잔향시간(reverberation time, T60)은 대표적인 음향 매개 변수로서, 잔향에 대한 정보를 제공한다. 동일한 공간이라도 주파수 대역에 따라 잔향이 미치는 영향은 다르기 때문에, 주파수 대역별(frequency-dependent, FD) T60은 음향환경에 대한 세부적인 정보를 제공하여 유용하게 사용될 수 있다. 하지만 음성신호로부터 T60을 추정하는 기존의 블라인드 T60 추정 방식들은 대부분 전 대역 T60 추정에 집중되어 있으며, 소수의 블라인드 FDT60 추정 방식들은 공통적으로 저주파 대역에서 열악한 성능을 보인다. 본 논문은 블라인드 FDT60 추정을 위해, 이전에 제안한 주의 집중 풀링 기반 스펙트럼 감쇠율의 가중 합(Attentive pooling based Weighted Sum of Spectral Decay Rates, AWSSDR) 방식을 변형하여 목표를 전 대역 T60에서 FDT60으로 확장하였다. 본 논문에서 제안한 방식은 ACE challenge의 평가데이터 셋에 대한 성능 평가 결과, 기존의 블라인드 FDT60 추정 방식들보다 우수한 성능을 달성하였으며, 특히, 모든 주파수 대역에서 일관성 있는 우수한 추정 성능을 보였다. 이는, 잔향의 물리적인 특성과 관련된 스펙트럼 감쇠율을 주파수 대역별로 처리하여, 음성신호로부터 FDT60에 대한 정보를 취합하는, AWSSDR 방식의 매커니즘이 주파수에 따라 변하는 잔향의 영향을 반영하여 FDT60 추정에 유용함을 보여준다.
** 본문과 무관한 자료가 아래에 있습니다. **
-- pv_equiv track=rewrite | github.com/amazon7737/algorithm-test | 2023_1_old/programmers/고득점/힙/더맵게.py | solution
-- ===== SOURCE A (Python) =====
-- def solution(scoville, K):
--     arr = []
--     count = 0
--     arr = scoville
--
--
--     while min(arr) < K:
--         try:
--             arr.sort();a = arr[0] + (arr[1]*2);arr.pop(0);arr[0]=a;count+=1
--         except IndexError: # 까먹고 -1 return 할 경우를 뺌.
--             return -1
--
--     return count
-- ===== SOURCE B (Python) =====
-- # B: sort once, then maintain the sorted order by inserting each combined value
-- # in place (linear scan), instead of re-sorting the whole list every iteration.
-- # Unlike A, B does not mutate the input list (return value is what is compared).
-- def _insert_sorted(xs, v):
--     out = []
--     i = 0
--     n = len(xs)
--     while i < n and xs[i] < v:
--         out.append(xs[i])
--         i += 1
--     out.append(v)
--     out.extend(xs[i:])
--     return out
--
-- def solution(scoville, K):
--     arr = sorted(scoville)
--     count = 0
--     while arr[0] < K:
--         if len(arr) == 1:
--             return -1
--         v = arr[0] + 2 * arr[1]
--         arr = _insert_sorted(arr[2:], v)
--         count += 1
--     return count
-- ===== Notes on version B (the rewrite author's own statement) =====
-- stated objective: alternative
-- what changed: A re-sorts the whole list and recomputes min() on every loop iteration; B sorts once up front and keeps the list sorted by inserting each combined value at its position, so the head is always the minimum.
import Mathlib
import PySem

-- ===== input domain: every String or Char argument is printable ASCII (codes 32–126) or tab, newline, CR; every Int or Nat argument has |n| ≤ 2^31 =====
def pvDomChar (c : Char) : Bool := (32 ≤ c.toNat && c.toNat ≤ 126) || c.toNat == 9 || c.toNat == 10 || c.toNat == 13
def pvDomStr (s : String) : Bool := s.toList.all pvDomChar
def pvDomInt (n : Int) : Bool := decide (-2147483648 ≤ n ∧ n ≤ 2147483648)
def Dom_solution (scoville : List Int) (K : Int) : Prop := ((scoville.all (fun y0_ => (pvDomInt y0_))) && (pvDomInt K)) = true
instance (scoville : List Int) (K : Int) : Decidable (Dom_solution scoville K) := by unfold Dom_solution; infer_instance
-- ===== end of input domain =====

-- B sorts once and maintains sortedness by ordered insertion instead of re-sorting
-- and recomputing min() every iteration (A also mutates its argument; B does not —
-- the equivalence proved here is about the return value).


-- ===== PORT A =====
-- A's while loop: min(arr) < K → sort, combine the two smallest (IndexError on a
-- 1-element list → return -1), repeat. Branch `none` (empty list) is Python's
-- ValueError on min([]), excluded by Pre_solution.
def loopA (arr : List Int) (K : Int) (count : Int) : Int :=
  match PySem.List.min? arr (fun x => x) with
  | none => 0
  | some m =>
    if m < K then
      match h : PySem.List.sorted arr (fun x => x) false with
      | [] => 0
      | [_] => -1
      | x :: y :: rest => loopA ((x + y * 2) :: rest) K (count + 1)
    else count
termination_by arr.length
decreasing_by
  have hl := PySem.List.length_sorted arr (fun x => x) false
  rw [h] at hl
  simp at hl ⊢
  omega

def solution (scoville : List Int) (K : Int) : Int := loopA scoville K 0

-- ===== PORT B =====
-- _insert_sorted: scan past elements < v, then v, then the remainder.
def insertSorted (v : Int) : List Int → List Int
  | [] => [v]
  | x :: xs => if x < v then x :: insertSorted v xs else v :: x :: xs

-- B's while loop over an already-sorted list. Branch `[]` is Python's IndexError
-- on arr[0], excluded by Pre_solution.
def loopB (arr : List Int) (K : Int) (count : Int) : Int :=
  match arr with
  | [] => 0
  | [x] => if x < K then -1 else count
  | x :: y :: rest =>
    if x < K then loopB (insertSorted (x + 2 * y) rest) K (count + 1) else count
termination_by arr.length
decreasing_by
  have : (insertSorted (x + 2 * y) rest).length = rest.length + 1 := by
    induction rest with
    | nil => simp [insertSorted]
    | cons a t ih => simp [insertSorted]; split <;> simp [ih]
  simp [this]

def solution_alt (scoville : List Int) (K : Int) : Int :=
  loopB (PySem.List.sorted scoville (fun x => x) false) K 0

-- ===== PRECONDITION & SPEC =====
-- Pre_ excludes only the empty list, on which A raises ValueError (min of empty sequence).
def Pre_solution (scoville : List Int) (K : Int) : Prop := scoville ≠ []
instance (scoville : List Int) (K : Int) : Decidable (Pre_solution scoville K) := by unfold Pre_solution; infer_instance
def pvWitness_solution : List Int × Int := ([1, 2, 3, 9, 10, 12], 7)

def Spec_solution (scoville : List Int) (K : Int) (out : Int) : Prop := out = solution_alt scoville K
instance (scoville : List Int) (K : Int) (out : Int) : Decidable (Spec_solution scoville K out) := by unfold Spec_solution; infer_instance

-- ===== CLAIM (what is proved, stated in full; the proofs are below) =====
def Claim_equal_solution : Prop := ∀ (scoville : List Int) (K : Int), Dom_solution scoville K → Pre_solution scoville K → Spec_solution scoville K (solution scoville K)

-- ===== LEMMAS AND PROOFS =====

theorem insertSorted_perm (v : Int) (xs : List Int) : (insertSorted v xs).Perm (v :: xs) := by
  induction xs with
  | nil => simp [insertSorted]
  | cons x t ih =>
    simp only [insertSorted]
    split
    · exact ((ih.cons x).trans (List.Perm.swap v x t))
    · exact List.Perm.refl _

theorem insertSorted_pairwise (v : Int) (xs : List Int)
    (h : xs.Pairwise (· ≤ ·)) : (insertSorted v xs).Pairwise (· ≤ ·) := by
  induction xs with
  | nil => simp [insertSorted]
  | cons x t ih =>
    rw [List.pairwise_cons] at h
    simp only [insertSorted]
    split
    · rename_i hx
      rw [List.pairwise_cons]
      refine ⟨fun b hb => ?_, ih h.2⟩
      have hb' : b ∈ v :: t := (insertSorted_perm v t).mem_iff.1 hb
      rcases List.mem_cons.mp hb' with rfl | hb'
      · omega
      · exact h.1 b hb'
    · rename_i hx
      rw [List.pairwise_cons, List.pairwise_cons]
      refine ⟨fun b hb => ?_, h.1, h.2⟩
      rcases List.mem_cons.mp hb with rfl | hb
      · omega
      · exact le_trans (by omega) (h.1 b hb)

-- sorted (v :: rest) of an already-sorted rest is exactly ordered insertion of v.
theorem sorted_cons_eq_insertSorted (v : Int) (rest : List Int)
    (h : rest.Pairwise (· ≤ ·)) :
    PySem.List.sorted (v :: rest) (fun x => x) false = insertSorted v rest := by
  exact PySem.List.sorted_id_eq_of_perm_of_pairwise (v :: rest) (insertSorted v rest)
    (insertSorted_perm v rest) (insertSorted_pairwise v rest h)

-- min(xs) is the head of sorted(xs).
theorem min?_eq_head_sorted (xs : List Int) (m : Int) (t : List Int)
    (h : PySem.List.sorted xs (fun x => x) false = m :: t) :
    PySem.List.min? xs (fun x => x) = some m := by
  have hne : xs ≠ [] := by
    intro hx
    have h0 := (PySem.List.sorted_eq_nil_iff xs (fun x => x) false).mpr hx
    rw [h] at h0
    simp at h0
  obtain ⟨m', hm'⟩ : ∃ m', PySem.List.min? xs (fun x => x) = some m' := by
    cases hmin : PySem.List.min? xs (fun x => x) with
    | none => exact absurd ((PySem.List.min?_eq_none_iff xs (fun x => x)).mp hmin) hne
    | some a => exact ⟨a, rfl⟩
  have hm'mem : m' ∈ xs := PySem.List.min?_mem hm'
  have hmmem : m ∈ xs := by
    have : m ∈ PySem.List.sorted xs (fun x => x) false := by rw [h]; simp
    rwa [PySem.List.mem_sorted] at this
  have h1 : m ≤ m' := PySem.List.key_head_sorted_le xs (fun x => x) h m' hm'mem
  have h2 : m' ≤ m := PySem.List.min?_isMin hm' m hmmem
  rw [hm']
  exact congrArg some (le_antisymm h2 h1)

-- Main invariant: on a nonempty list, A's re-sorting loop equals B's loop run on
-- the sorted list.
theorem loopA_eq_loopB (n : Nat) : ∀ (arr : List Int) (K count : Int),
    arr.length ≤ n → arr ≠ [] →
    loopA arr K count = loopB (PySem.List.sorted arr (fun x => x) false) K count := by
  induction n with
  | zero => intro arr K count hlen hne; cases arr <;> simp_all
  | succ n ih =>
    intro arr K count hlen hne
    have hsne : PySem.List.sorted arr (fun x => x) false ≠ [] := by
      rw [Ne, PySem.List.sorted_eq_nil_iff]; exact hne
    obtain ⟨m, t, hs⟩ : ∃ m t, PySem.List.sorted arr (fun x => x) false = m :: t := by
      cases h : PySem.List.sorted arr (fun x => x) false with
      | nil => exact absurd h hsne
      | cons a b => exact ⟨a, b, rfl⟩
    have hmin := min?_eq_head_sorted arr m t hs
    have hlensort := PySem.List.length_sorted arr (fun x => x) false
    rw [hs] at hlensort
    have hpw : (m :: t).Pairwise (· ≤ ·) := by
      have := PySem.List.sorted_pairwise arr (fun x => x)
      rwa [hs] at this
    rw [loopA, hmin, hs]
    cases t with
    | nil =>
      by_cases hK : m < K <;> simp [hK, loopB]
    | cons y rest =>
      by_cases hK : m < K
      · simp only [hK, if_pos]
        rw [loopB, if_pos hK]
        have hrest : rest.Pairwise (· ≤ ·) := (List.pairwise_cons.mp (List.pairwise_cons.mp hpw).2).2
        have hrw : insertSorted (m + 2 * y) rest = PySem.List.sorted ((m + y * 2) :: rest) (fun x => x) false := by
          rw [sorted_cons_eq_insertSorted (m + y * 2) rest hrest]
          ring_nf
        rw [hrw]
        apply ih
        · simp at hlensort ⊢; omega
        · simp
      · simp [loopB, hK]

-- ===== VERDICT (by name: the statement is the Claim_ definition above) =====
theorem solution_spec : Claim_equal_solution := by
  intro scoville K _ hpre
  unfold Spec_solution solution solution_alt
  exact loopA_eq_loopB scoville.length scoville K 0 le_rfl hpre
Reverberation time (T60) is a typical acoustic parameter that provides information about reverberation. Since the impacts of reverberation vary depending on the frequency bands even in the same space, frequency-dependent (FD) T60, which offers detailed insights into the acoustic environments, can be useful. However, most conventional blind T60 estimation methods, which estimate the T60 from speech signals, focus on fullband T60 estimation, and a few blind FDT60 estimation methods commonly show poor performance in the low-frequency bands. This paper introduces a modified approach based on Attentive pooling based Weighted Sum of Spectral Decay Rates (AWSSDR), previously proposed for blind T60 estimation, by extending its target from fullband T60 to FDT60. The experimental results show that the proposed method outperforms conventional blind FDT60 estimation methods on the acoustic characterization of environments (ACE) challenge evaluation dataset. Notably, it consistently exhibits excellent estimation performance in all frequency bands. This demonstrates that the mechanism of the AWSSDR method is valuable for blind FDT60 estimation because it reflects the FD variations in the impact of reverberation, aggregating information about FDT60 from the speech signal by processing the spectral decay rates associated with the physical properties of reverberation in each frequency band.

키워드

과제정보

This work was supported by a 2-Year Research Grant of Pusan National University.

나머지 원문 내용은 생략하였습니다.